At South Square, Highway 15-501 By-Pass crosses over 15-501 Business creating a definite
gate through which one arrives in the South Square area.
- Streets have a hierarchy of functions and as such have
different sizes and configurations. Often, streets are simply too large. One can
capitalize on this by creating parallel parking or by adding a bike lane.
- Urban streets need edges; building should be built up to the
back of the sidewalk. The front of these buildings should line up with only minor
variance.
- In a town or city, streets that are arranged in a grid
pattern are easier to get around; people tend to get off their own block and onto others
more easily.
- Parking should not predominate; it should be behind
buildings, in the middle of blocks, or in parking garages. Parallel parking on streets in
an old and very successful pattern. With parallel parking, pedestrians feel more securely
separated from automobile traffic.
- Someone has pointed out that one of the really great ways to
give money back to a family is to create mass transportation systems that allow the family
to have one less automobile.
- A mass transportation system has to address a range of
options; a system of buses that serve a fine-grained distribution of destinations
frequently is very effective. It becomes more effective with denser concentrations of uses
What is harder to support is a bus system that moves between concentrations of
development. Urban sprawl is a great enemy of a good mass transportation system. In a
metropolitan region like ours, a rail system can serve the large population which now
commutes.
- One last point: we would make better communities if we
designed streets as beautiful rooms.
Environmental Issues
Cities can easily create hazardous conditions for nature.
In the first place, spreading development destroys natural lands and agricultural lands.

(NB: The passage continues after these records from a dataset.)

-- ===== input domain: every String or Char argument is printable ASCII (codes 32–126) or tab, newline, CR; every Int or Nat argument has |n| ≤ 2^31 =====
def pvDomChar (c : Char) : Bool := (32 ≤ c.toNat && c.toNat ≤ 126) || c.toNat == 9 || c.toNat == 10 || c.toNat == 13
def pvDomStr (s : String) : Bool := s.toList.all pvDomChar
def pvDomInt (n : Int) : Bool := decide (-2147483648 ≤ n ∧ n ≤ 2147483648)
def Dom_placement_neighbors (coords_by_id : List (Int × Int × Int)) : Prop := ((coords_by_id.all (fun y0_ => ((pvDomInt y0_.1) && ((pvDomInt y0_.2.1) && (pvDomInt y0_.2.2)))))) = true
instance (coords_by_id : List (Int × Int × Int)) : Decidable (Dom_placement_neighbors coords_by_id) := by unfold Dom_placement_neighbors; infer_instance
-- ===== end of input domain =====

-- B replaces A's all-pairs scan by a coordinate-to-sorted-ids map probed at the 4 neighbor cells, taking the bisected tail of larger ids per cell (objective: alternative).


-- ===== PORT A =====
def placement_neighbors (coords_by_id : List (Int × Int × Int)) : List (Int × Int) :=
  let d : PySem.Dict Int (Int × Int) := PySem.Dict.update PySem.Dict.empty coords_by_id
  let ids := PySem.List.sorted d.keys (fun x => x) false
  (PySem.List.enumerate ids 0).foldl (fun out ia =>
    let a := ia.2
    let xya := d.getD a (0, 0)
    (PySem.List.slice ids (some (ia.1 + 1)) none).foldl (fun out b =>
      let xyb := d.getD b (0, 0)
      if |xya.1 - xyb.1| + |xya.2 - xyb.2| = 1 then PySem.Set.add out (a, b) else out) out)
    PySem.Set.empty
-- tokens = [e for e in line.split(' ') if e and e != user]
def pvTokensB (line user : String) : List String :=
  ((PySem.Str.split? line " ").getD []).filter (fun e => !(e == "") && !(e == user))

def init_data_matrix_alt (data_lines : List String) (users : List String) (merchandises : List String) : List (String × List (String × Int)) :=
  let first_line := pvByChar data_lines
  let idx := pvIdx merchandises
  (users.foldl (fun (result : PySem.Dict String (PySem.Dict String Int)) user =>
      match first_line.get? user with
      | none =>
          result.insert user (merchandises.foldl (fun r m => r.insert m 0) PySem.Dict.empty)
      | some line =>
          let tokens := pvTokensB line user
          result.insert user (merchandises.foldl (fun r m =>
              r.insert m ((((idx.get? m).bind (fun i => PySem.List.pyGet? tokens i)).bind
                PySem.Int.ofStr?).getD 0)) PySem.Dict.empty))
    PySem.Dict.empty).items.map (fun p => (p.1, p.2.items))

-- ===== PRECONDITION & SPEC =====

-- does this line match user in A's scan (line[0] == user)?
def pvPred (user line : String) : Bool :=
  match PySem.Str.pyGet? line 0 with
  | some c => String.ofList [c] == user
  | none => false

-- Pre_ excludes exactly the inputs where A raises: an empty line reached while scanning for some
-- user (IndexError on line[0]), or a matched line whose filtered token list is too short
-- (IndexError) or whose token at the needed index is not int()-parsable (ValueError).
def Pre_init_data_matrix (data_lines : List String) (users : List String) (merchandises : List String) : Prop :=
  merchandises = [] ∨ ∀ u ∈ users,
    (∀ l ∈ data_lines.takeWhile (fun l => !pvPred u l), l ≠ "") ∧
    ∀ l ∈ (data_lines.find? (pvPred u)).toList, ∀ m ∈ merchandises,
      ((PySem.List.index? merchandises m).bind (fun k =>
        (PySem.List.pyGet? (pvTokensB l u) (k : Int)).bind PySem.Int.ofStr?)).isSome = true
instance (data_lines : List String) (users : List String) (merchandises : List String) : Decidable (Pre_init_data_matrix data_lines users merchandises) := by unfold Pre_init_data_matrix; infer_instance

def pvWitness_init_data_matrix : List String × List String × List String :=
  (["u 1 2"], ["u", "v"], ["apple", "banana"])

def Spec_init_data_matrix (data_lines : List String) (users : List String) (merchandises : List String) (out : List (String × List (String × Int))) : Prop := out = init_data_matrix_alt data_lines users merchandises
instance (data_lines : List String) (users : List String) (merchandises : List String) (out : List (String × List (String × Int))) : Decidable (Spec_init_data_matrix data_lines users merchandises out) := by unfold Spec_init_data_matrix; infer_instance

-- ===== CLAIM (what is proved, stated in full; the proofs are below) =====
def Claim_equal_init_data_matrix : Prop := ∀ (data_lines : List String) (users : List String) (merchandises : List String), Dom_init_data_matrix data_lines users merchandises → Pre_init_data_matrix data_lines users merchandises → Spec_init_data_matrix data_lines users merchandises (init_data_matrix data_lines users merchandises)

-- ===== LEMMAS AND PROOFS =====

theorem scoreA_eq_find (data_lines : List String) (u : String) (i : Int)
    (h : ∀ l ∈ data_lines.takeWhile (fun l => !pvPred u l), l ≠ "") :
    get_merchandise_score data_lines u i =
      match data_lines.find? (pvPred u) with
      | none => 0
      | some l => ((PySem.List.pyGet? (pvTokensB l u) i).bind PySem.Int.ofStr?).getD 0 := by
  induction data_lines with
  | nil => simp [get_merchandise_score]
  | cons line rest ih =>
    by_cases hp : pvPred u line = true
    · unfold pvPred at hp
      rcases hc : PySem.Str.pyGet? line 0 with _ | c
      · rw [hc] at hp; simp at hp
      · rw [hc] at hp
        have hcl : PySem.List.pyGet? line.toList 0 = some c := by simpa using hc
        have hq : String.ofList [c] = u := by simpa using hp
        have hfind : List.find? (pvPred u) (line :: rest) = some line := by
          simp [List.find?_cons, pvPred, hcl, hq]
        have ht : (List.filter (fun element => !element == u && !element == "")
            ((PySem.Str.split? line " ").getD [])) = pvTokensB line u := by
          unfold pvTokensB
          apply List.filter_congr
          intro e _
          cases he : (e == u) <;> cases he2 : (e == "") <;> simp [he, he2]
        simp [get_merchandise_score, hcl, hq]
        rw [ht, hfind]
    · have hline : line ≠ "" := by
        apply h; simp [hp]
      rcases List.exists_cons_of_ne_nil (show line.toList ≠ [] by simp [hline]) with ⟨c, cs, hc⟩
      have hcl : PySem.List.pyGet? line.toList 0 = some c := by
        simp [PySem.List.pyGet?_zero, hc]
      have hq : ¬ String.ofList [c] = u := by
        intro hq
        exact hp (by simp [pvPred, hcl, hq])
      have hfind : List.find? (pvPred u) (line :: rest) = List.find? (pvPred u) rest := by
        simp [List.find?_cons, pvPred, hcl, hq]
      have hrec : get_merchandise_score (line :: rest) u i = get_merchandise_score rest u i := by
        simp [get_merchandise_score, hcl, hq]
      rw [hrec, hfind]
      apply ih
      intro l hl
      apply h
      rw [List.takeWhile_cons, if_pos (by simpa [pvPred, hcl] using hq)]
      exact List.mem_cons_of_mem _ hl

theorem byChar_aux (data_lines : List String) (u : String) :
    ∀ d : PySem.Dict String String,
    (data_lines.foldl (fun d line =>
      match PySem.Str.pyGet? line 0 with
      | none => d
      | some c => if d.contains (String.ofList [c]) then d else d.insert (String.ofList [c]) line) d).get? u
      = match d.get? u with
        | some v => some v
        | none => data_lines.find? (pvPred u) := by
  induction data_lines with
  | nil => intro d; cases h : d.get? u <;> simp [h]
  | cons line rest ih =>
    intro d
    rcases hc : PySem.Str.pyGet? line 0 with _ | c
    all_goals have hcl := hc
    all_goals simp only [PySem.Str.pyGet?_eq, PySem.Chars.pyGet?_eq_listPyGet?] at hcl
    · have hp : pvPred u line = false := by simp [pvPred, hcl]
      have hfind : List.find? (pvPred u) (line :: rest) = List.find? (pvPred u) rest := by
        simp [List.find?_cons, hp]
      simp only [List.foldl_cons, hc]
      rw [ih d, hfind]
    · by_cases hq : String.ofList [c] = u
      · have hp : pvPred u line = true := by simp [pvPred, hcl, hq]
        have hfind : List.find? (pvPred u) (line :: rest) = some line := by
          simp [List.find?_cons, hp]
        by_cases hcon : d.contains (String.ofList [c]) = true
        · obtain ⟨v, hv⟩ := Option.isSome_iff_exists.mp
            (show (d.get? (String.ofList [c])).isSome = true by
              rw [← PySem.Dict.contains_eq_isSome_get?]; exact hcon)
          rw [hq] at hv
          simp only [List.foldl_cons, hc, if_pos hcon]
          rw [ih d, hv]
        · have hcf : d.contains (String.ofList [c]) = false := by simpa using hcon
          have hv : d.get? u = none := by
            rw [← hq]; exact (PySem.Dict.get?_eq_none_iff_contains d _).mpr hcf
          simp only [List.foldl_cons, hc, if_neg hcon]
          rw [ih, hq, PySem.Dict.get?_insert_self, hv, hfind]
      · have hp : pvPred u line = false := by simp [pvPred, hcl, hq]
        have hfind : List.find? (pvPred u) (line :: rest) = List.find? (pvPred u) rest := by
          simp [List.find?_cons, hp]
        simp only [List.foldl_cons, hc]
        by_cases hcon : d.contains (String.ofList [c]) = true
        · rw [if_pos hcon, ih d, hfind]
        · rw [if_neg hcon, ih, hfind, PySem.Dict.get?_insert_of_ne _ _ (fun h => hq h.symm)]

theorem byChar_get? (data_lines : List String) (u : String) :
    (pvByChar data_lines).get? u = data_lines.find? (pvPred u) := by
  unfold pvByChar
  rw [byChar_aux]
  simp

theorem idx_aux (merchandises : List String) (m : String) :
    ∀ (s : Int) (d : PySem.Dict String Int),
    (((PySem.List.enumerate merchandises s).foldl
      (fun d p => if d.contains p.2 then d else d.insert p.2 p.1)) d).get? m
      = match d.get? m with
        | some v => some v
        | none => (PySem.List.index? merchandises m).map (fun k => s + (k : Int)) := by
  induction merchandises with
  | nil => intro s d; cases h : d.get? m <;> simp [PySem.List.enumerate_nil, PySem.List.index?_eq_idxOf?, h]
  | cons x xs ih =>
    intro s d
    rw [PySem.List.enumerate_cons]
    by_cases hq : x = m
    · subst hq
      rw [PySem.List.index?_cons_self]
      by_cases hcon : d.contains x = true
      · obtain ⟨v, hv⟩ := Option.isSome_iff_exists.mp
          (show (d.get? x).isSome = true by
            rw [← PySem.Dict.contains_eq_isSome_get?]; exact hcon)
        simp only [List.foldl_cons, if_pos hcon]
        rw [ih, hv]
      · have hcf : d.contains x = false := by simpa using hcon
        have hv : d.get? x = none := (PySem.Dict.get?_eq_none_iff_contains d _).mpr hcf
        simp only [List.foldl_cons, if_neg hcon]
        rw [ih, PySem.Dict.get?_insert_self, hv]
        simp
    · rw [PySem.List.index?_cons_of_ne _ hq]
      by_cases hcon : d.contains x = true
      · simp only [List.foldl_cons, if_pos hcon]
        rw [ih]
        cases hd : d.get? m
        · cases hi : PySem.List.index? xs m <;> simp [hi] <;> omega
        · rfl
      · simp only [List.foldl_cons, if_neg hcon]
        rw [ih, PySem.Dict.get?_insert_of_ne _ _ (fun h => hq h.symm)]
        cases hd : d.get? m
        · cases hi : PySem.List.index? xs m <;> simp [hi] <;> omega
        · rfl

Urban environments produce a lot of pollutants but provide few environments that buffer
the natural world or absorb the pollutants. Many an urban waterway is highly polluted, an
especially aggravating condition since we are all attract to waterways. The amount of
surplus or waste that are produced in cities is gargantuan. Simply by their scale,
buildings can become a major waste problem when they have outlived their usefulness; this
is the largest recycling problem.
- The most important environmental concept is to concentrate
growth and to stop our using up natural land at the alarming pace of today.
- The second most important concept is to produce less toxic
pollutants.
- The third is to construct buildings to last much longer than
we now do. The ultimate recycling of the urban environment is adaptation and reuse; the
buildings we construct today seem to deteriorate so rapidly that there is little incentive
to reuse the building. We cannot love an urban environment built with so little care.